Please output exactly the part of the records below that opens with the line containing "path[i][j] = (-1, 0)" and closes with the line containing "if (mutation >", both lines included, and nothing else.

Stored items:
-*-*-

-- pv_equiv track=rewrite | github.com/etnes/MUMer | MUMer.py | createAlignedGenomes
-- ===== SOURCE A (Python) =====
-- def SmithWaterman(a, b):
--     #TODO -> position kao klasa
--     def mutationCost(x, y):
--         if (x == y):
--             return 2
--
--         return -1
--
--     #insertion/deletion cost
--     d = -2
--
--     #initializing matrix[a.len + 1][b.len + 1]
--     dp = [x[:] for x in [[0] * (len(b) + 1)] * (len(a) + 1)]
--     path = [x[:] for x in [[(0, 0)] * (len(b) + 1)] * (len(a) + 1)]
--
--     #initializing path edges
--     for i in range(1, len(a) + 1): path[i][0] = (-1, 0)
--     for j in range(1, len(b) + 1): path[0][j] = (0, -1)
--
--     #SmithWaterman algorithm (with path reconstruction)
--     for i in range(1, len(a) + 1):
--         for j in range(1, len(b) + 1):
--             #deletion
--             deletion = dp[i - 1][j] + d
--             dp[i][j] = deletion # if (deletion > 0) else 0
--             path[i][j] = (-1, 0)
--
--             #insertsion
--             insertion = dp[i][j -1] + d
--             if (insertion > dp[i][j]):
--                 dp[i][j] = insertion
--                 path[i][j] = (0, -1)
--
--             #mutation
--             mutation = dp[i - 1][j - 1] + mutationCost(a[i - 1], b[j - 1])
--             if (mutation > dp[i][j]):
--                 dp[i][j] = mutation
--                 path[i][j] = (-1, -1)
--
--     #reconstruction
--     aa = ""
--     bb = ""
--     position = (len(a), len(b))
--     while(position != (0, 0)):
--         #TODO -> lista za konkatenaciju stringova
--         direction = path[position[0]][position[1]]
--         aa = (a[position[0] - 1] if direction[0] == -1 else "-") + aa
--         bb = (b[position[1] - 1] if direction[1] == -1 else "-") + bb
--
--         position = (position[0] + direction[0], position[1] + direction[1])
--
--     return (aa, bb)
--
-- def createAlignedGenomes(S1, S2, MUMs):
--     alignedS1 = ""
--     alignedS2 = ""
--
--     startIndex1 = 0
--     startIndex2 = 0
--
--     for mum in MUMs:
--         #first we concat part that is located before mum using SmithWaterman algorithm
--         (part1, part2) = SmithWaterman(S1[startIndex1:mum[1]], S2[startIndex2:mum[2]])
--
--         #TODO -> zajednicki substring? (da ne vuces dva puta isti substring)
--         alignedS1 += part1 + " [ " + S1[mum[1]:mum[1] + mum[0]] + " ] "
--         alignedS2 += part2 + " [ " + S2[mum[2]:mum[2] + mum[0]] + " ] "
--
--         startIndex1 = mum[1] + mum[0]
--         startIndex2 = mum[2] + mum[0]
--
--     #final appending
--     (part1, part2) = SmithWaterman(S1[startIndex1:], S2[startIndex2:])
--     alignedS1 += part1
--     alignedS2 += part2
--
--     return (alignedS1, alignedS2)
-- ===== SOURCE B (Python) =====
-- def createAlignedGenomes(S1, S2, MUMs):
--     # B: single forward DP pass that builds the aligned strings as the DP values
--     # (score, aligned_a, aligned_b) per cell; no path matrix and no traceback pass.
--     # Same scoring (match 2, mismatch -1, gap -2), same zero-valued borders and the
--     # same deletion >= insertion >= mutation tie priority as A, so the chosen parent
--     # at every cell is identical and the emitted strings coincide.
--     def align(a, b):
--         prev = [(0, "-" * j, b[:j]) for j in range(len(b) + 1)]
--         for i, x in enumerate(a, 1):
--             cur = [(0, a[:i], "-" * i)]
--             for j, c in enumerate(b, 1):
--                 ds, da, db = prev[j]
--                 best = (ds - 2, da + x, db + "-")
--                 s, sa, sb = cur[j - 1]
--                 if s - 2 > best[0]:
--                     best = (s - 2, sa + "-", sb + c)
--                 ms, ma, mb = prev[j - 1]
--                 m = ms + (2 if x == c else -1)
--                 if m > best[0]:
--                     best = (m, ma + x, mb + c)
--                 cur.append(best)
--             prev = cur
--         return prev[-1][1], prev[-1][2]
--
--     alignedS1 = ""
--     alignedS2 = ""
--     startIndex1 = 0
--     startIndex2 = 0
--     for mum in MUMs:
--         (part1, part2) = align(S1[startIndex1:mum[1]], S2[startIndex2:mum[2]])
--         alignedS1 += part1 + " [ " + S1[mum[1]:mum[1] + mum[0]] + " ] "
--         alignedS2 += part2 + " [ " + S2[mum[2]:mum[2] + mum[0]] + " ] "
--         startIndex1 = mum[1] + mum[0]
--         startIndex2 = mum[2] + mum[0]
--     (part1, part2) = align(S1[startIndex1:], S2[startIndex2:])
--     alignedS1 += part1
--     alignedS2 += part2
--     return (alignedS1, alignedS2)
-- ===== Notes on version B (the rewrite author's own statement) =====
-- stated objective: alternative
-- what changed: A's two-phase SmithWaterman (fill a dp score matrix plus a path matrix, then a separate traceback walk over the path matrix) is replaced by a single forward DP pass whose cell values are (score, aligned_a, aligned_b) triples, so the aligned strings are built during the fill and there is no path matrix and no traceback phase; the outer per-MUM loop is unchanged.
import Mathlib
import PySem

-*-*-

**WRITTEN RESPONSE**:
--             path[i][j] = (-1, 0)
--
--             #insertsion
--             insertion = dp[i][j -1] + d
--             if (insertion > dp[i][j]):
--                 dp[i][j] = insertion
--                 path[i][j] = (0, -1)
--
--             #mutation
--             mutation = dp[i - 1][j - 1] + mutationCost(a[i - 1], b[j - 1])
--             if (mutation > dp[i][j]):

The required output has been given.